「今の萩生田大臣だったよ」。4月から通っている国会議員事務所で働くインターンの一環で自民党本部を訪れたときのことだ。テレビで何度も目にする有名政治家が目の前を通ったにも関わらず、教えてもらうまで全く気が付かなかった。正直に言うと、おじさんが多すぎて誰が誰だか全く見分けがつかないのだ。

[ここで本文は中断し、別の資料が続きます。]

-- pv_equiv track=rewrite | github.com/right21/plugin.video.torrenterIL | util.py | getRealNames
-- ===== SOURCE A (Python) =====
-- def isThatSxxExx (string):
-- 	if (len(string) != 6):
-- 		return False
-- 	else:
-- 		if (string[0].isdigit() == True):
-- 			return False
-- 		elif (string[1].isdigit() == False):
-- 			return False
-- 		elif(string[2].isdigit() == False):
-- 			return False
-- 		elif (string[3].isdigit() == True):
-- 			return False
-- 		elif (string[4].isdigit() == False):
-- 			return False
-- 		elif (string[5].isdigit() == False):
-- 			return False
-- 		else:
-- 			return True
--
-- def getRealNames (title):
-- 	change = True
-- 	strDummy = title
-- 	strDummy = title.replace(".", " ")
-- 	returnedTitle = ''
-- 	listString = strDummy.split()
-- 	ShowName = ''
-- 	SxxExx = ''
-- 	for i in listString:
-- 		if (change == True):
-- 			if (isThatSxxExx(i) == True):
-- 				change = False
-- 				ShowName = returnedTitle
-- 				SxxExx = i
-- 			returnedTitle = returnedTitle + i + ' '
--
-- 	names = [ShowName, SxxExx, returnedTitle]
-- 	return names
-- ===== SOURCE B (Python) =====
-- def isThatSxxExx(s):
--     return len(s) == 6 and ''.join('1' if c.isdigit() else '0' for c in s) == '011011'
--
-- def _go(tokens):
--     # returns (show, sxxexx, joined) for this suffix, assembled back-to-front
--     if not tokens:
--         return ('', '', '')
--     t = tokens[0]
--     if isThatSxxExx(t):
--         return ('', t, t + ' ')
--     show, sxx, joined = _go(tokens[1:])
--     if sxx:
--         return (t + ' ' + show, sxx, t + ' ' + joined)
--     return ('', '', t + ' ' + joined)
--
-- def getRealNames(title):
--     show, sxx, joined = _go(title.replace('.', ' ').split())
--     return [show, sxx, joined]
-- ===== Notes on version B (the rewrite author's own statement) =====
-- stated objective: alternative
-- what changed: Replaces A's forward flag-loop (a 'change' boolean plus three string accumulators mutated while scanning) with a structural recursion over the token list that detects the marker on descent and assembles all three result strings back-to-front by prepending on return; the marker test becomes a digit-mask string comparison instead of a six-branch if chain.
import Mathlib
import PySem

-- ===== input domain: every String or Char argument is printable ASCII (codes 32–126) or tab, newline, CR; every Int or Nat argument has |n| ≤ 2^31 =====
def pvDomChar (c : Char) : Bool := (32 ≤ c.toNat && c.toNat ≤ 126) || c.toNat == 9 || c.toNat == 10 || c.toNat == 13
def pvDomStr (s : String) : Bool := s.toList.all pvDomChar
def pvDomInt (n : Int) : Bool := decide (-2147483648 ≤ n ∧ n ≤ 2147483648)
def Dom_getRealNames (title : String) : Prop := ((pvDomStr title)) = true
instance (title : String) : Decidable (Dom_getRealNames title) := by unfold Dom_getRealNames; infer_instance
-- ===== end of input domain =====

-- B replaces A's forward flag-loop with structural recursion that assembles the strings by prepending on return (objective: alternative decomposition).

-- ===== PORT A =====
-- string[k].isdigit() with k in range (len == 6 already checked): PySem.List.pyGetD, exact here.
def isThatSxxExxA (s : List Char) : Bool :=
  if s.length ≠ 6 then false
  else if PySem.Chars.isdigit (PySem.List.pyGetD s 0 ' ') = true then false
  else if PySem.Chars.isdigit (PySem.List.pyGetD s 1 ' ') = false then false
  else if PySem.Chars.isdigit (PySem.List.pyGetD s 2 ' ') = false then false
  else if PySem.Chars.isdigit (PySem.List.pyGetD s 3 ' ') = true then false
  else if PySem.Chars.isdigit (PySem.List.pyGetD s 4 ' ') = false then false
  else if PySem.Chars.isdigit (PySem.List.pyGetD s 5 ' ') = false then false
  else true

-- A's loop body; state = (change, returnedTitle, ShowName, SxxExx), strings as List Char (exact)
def stepA (st : Bool × List Char × List Char × List Char) (i : List Char) :
    Bool × List Char × List Char × List Char :=
  let (change, returnedTitle, ShowName, SxxExx) := st
  if change = true then
    if isThatSxxExxA i = true then
      (false, returnedTitle ++ i ++ [' '], returnedTitle, i)
    else
      (true, returnedTitle ++ i ++ [' '], ShowName, SxxExx)
  else st

def getRealNames (title : String) : List String :=
  let strDummy := PySem.Str.replace title "." " "
  let listString := (PySem.Str.split₀ strDummy).map String.toList
  let st := listString.foldl stepA (true, [], [], [])
  [String.ofList st.2.2.1, String.ofList st.2.2.2, String.ofList st.2.1]

-- ===== PORT B =====
-- ''.join('1' if c.isdigit() else '0' for c in s) == '011011' with the length check (exact)
def isThatSxxExxB (s : List Char) : Bool :=
  s.length == 6 && s.map (fun c => if PySem.Chars.isdigit c then '1' else '0')
      == ['0', '1', '1', '0', '1', '1']

-- _go: structural recursion on the token list; result for the suffix, strings prepended on return
def goB : List (List Char) → List Char × List Char × List Char
  | [] => ([], [], [])
  | t :: ts =>
      if isThatSxxExxB t then ([], t, t ++ [' '])
      else
        let s := goB ts
        if s.2.1 ≠ [] then (t ++ [' '] ++ s.1, s.2.1, t ++ [' '] ++ s.2.2)
        else ([], [], t ++ [' '] ++ s.2.2)

def getRealNames_alt (title : String) : List String :=
  let tokens := (PySem.Str.split₀ (PySem.Str.replace title "." " ")).map String.toList
  let s := goB tokens
  [String.ofList s.1, String.ofList s.2.1, String.ofList s.2.2]

-- ===== PRECONDITION & SPEC =====
def Spec_getRealNames (title : String) (out : List String) : Prop := out = getRealNames_alt title
instance (title : String) (out : List String) : Decidable (Spec_getRealNames title out) := by unfold Spec_getRealNames; infer_instance

-- ===== CLAIM (what is proved, stated in full; the proofs are below) =====
def Claim_equal_getRealNames : Prop := ∀ (title : String), Dom_getRealNames title → Spec_getRealNames title (getRealNames title)

-- ===== LEMMAS AND PROOFS =====

theorem helper_eq (s : List Char) : isThatSxxExxA s = isThatSxxExxB s := by
  rcases s with _ | ⟨c0, _ | ⟨c1, _ | ⟨c2, _ | ⟨c3, _ | ⟨c4, _ | ⟨c5, _ | ⟨c6, r⟩⟩⟩⟩⟩⟩⟩ <;>
    simp [isThatSxxExxA, isThatSxxExxB, PySem.List.pyGetD] ;
    by_cases h0 : PySem.Chars.isdigit c0 <;>
    by_cases h1 : PySem.Chars.isdigit c1 <;>
    by_cases h2 : PySem.Chars.isdigit c2 <;>
    by_cases h3 : PySem.Chars.isdigit c3 <;>
    by_cases h4 : PySem.Chars.isdigit c4 <;>
    by_cases h5 : PySem.Chars.isdigit c5 <;>
    simp [h0, h1, h2, h3, h4, h5]

theorem marker_ne_nil {t : List Char} (h : isThatSxxExxB t = true) : t ≠ [] := by
  intro he; subst he; simp [isThatSxxExxB] at h

theorem foldl_false (ts : List (List Char)) (r sn sx : List Char) :
    ts.foldl stepA (false, r, sn, sx) = (false, r, sn, sx) := by
  induction ts with
  | nil => rfl
  | cons t ts ih => simpa [stepA] using ih

-- the accumulator-passing reduct of A's loop, related below to B's prepend-on-return recursion
theorem foldl_goB (ts : List (List Char)) (acc : List Char) :
    [String.ofList (ts.foldl stepA (true, acc, [], [])).2.2.1,
     String.ofList (ts.foldl stepA (true, acc, [], [])).2.2.2,
     String.ofList (ts.foldl stepA (true, acc, [], [])).2.1] =
      if (goB ts).2.1 ≠ [] then
        [String.ofList (acc ++ (goB ts).1), String.ofList (goB ts).2.1,
         String.ofList (acc ++ (goB ts).2.2)]
      else
        ["", "", String.ofList (acc ++ (goB ts).2.2)] := by
  induction ts generalizing acc with
  | nil => simp [goB]
  | cons t ts ih =>
    rw [List.foldl_cons]
    by_cases h : isThatSxxExxB t = true
    · have hne := marker_ne_nil h
      simp [stepA, helper_eq, h, goB, foldl_false, hne]
    · have hA : isThatSxxExxA t ≠ true := by rw [helper_eq]; simpa using h
      have hs : stepA (true, acc, [], []) t = (true, acc ++ t ++ [' '], [], []) := by
        simp [stepA, hA]
      rw [hs, ih (acc ++ t ++ [' '])]
      by_cases hr : (goB ts).2.1 = []
      · simp [goB, h, hr]
      · simp [goB, h, hr]

theorem goB_show_nil {ts : List (List Char)} (h : (goB ts).2.1 = []) : (goB ts).1 = [] := by
  induction ts with
  | nil => rfl
  | cons t ts ih =>
    by_cases hm : isThatSxxExxB t = true
    · exact absurd h (by simp [goB, hm, marker_ne_nil hm])
    · by_cases hr : (goB ts).2.1 = []
      · simp [goB, hm, hr]
      · exact absurd h (by simp [goB, hm, hr])

-- ===== VERDICT (by name: the statement is the Claim_ definition above) =====
theorem getRealNames_spec : Claim_equal_getRealNames := by
  intro title _
  show getRealNames title = getRealNames_alt title
  unfold getRealNames getRealNames_alt
  dsimp only
  generalize (PySem.Str.split₀ (PySem.Str.replace title "." " ")).map String.toList = ts
  rw [foldl_goB ts []]
  by_cases hr : (goB ts).2.1 = []
  · simp [hr, goB_show_nil hr]
  · simp [hr]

議員連盟や活動報告会の手伝いなど、インターンを通して議員の仕事に触れ、少しずつ政治を身近に感じていた矢先の出来事だった。ふと見回してみると、自民党本部でも議員会館の中でも、もちろん女性や若い人の姿もあるが圧倒的に高齢の男性の数が多い。党本部では胸元のバッジを見ないと議員なのか、秘書なのかわからないことも。これだけ年齢差があって、果たして私たち若者の考えや感覚を理解してもらえるのか不安に感じた。20歳の自分にとって、再び政治が遠いものに思えてしまった。
10月23日付の朝日新聞「(多様性のありか 2021衆院選:下)若者と政治、距離縮まるか」という記事に取り上げられていた女子高校生の言葉に心から共感できる。
興味を持ちにくいのは、ニュースで報じられる「政策」が高齢者向けの話ばかりに思えるからだ。「だから政治家っておじさんばっかりなんじゃないの。課題を抱える世代が政治ってやるもんでしょ」
「いや、マジでおじさんばっかりなんだよ」。そう教えてあげたい。記事ではこう続く。
政治家が票田とする農業や建築、医療といった業界や団体の中心にいるのは中高年だ。
国会議員は国民の代表であり、特定の団体の代表でもあると感じる。インターン先の議員の報告会に参加するのは、繋がりの深い業界の人たちだ。自分と年齢の近い人の姿はほとんどない。こういう人たちの声が一番反映されやすいのだろうと実感する。
「政治の世界では数が正義です」。インターン先の議員はこう語る。このままだと人口も投票率も少ない若者の声は後回しにされ続けてしまいそうだ。声を大きくするためには票を投じるしかない。そんな気持ちで投票に行こうと思う。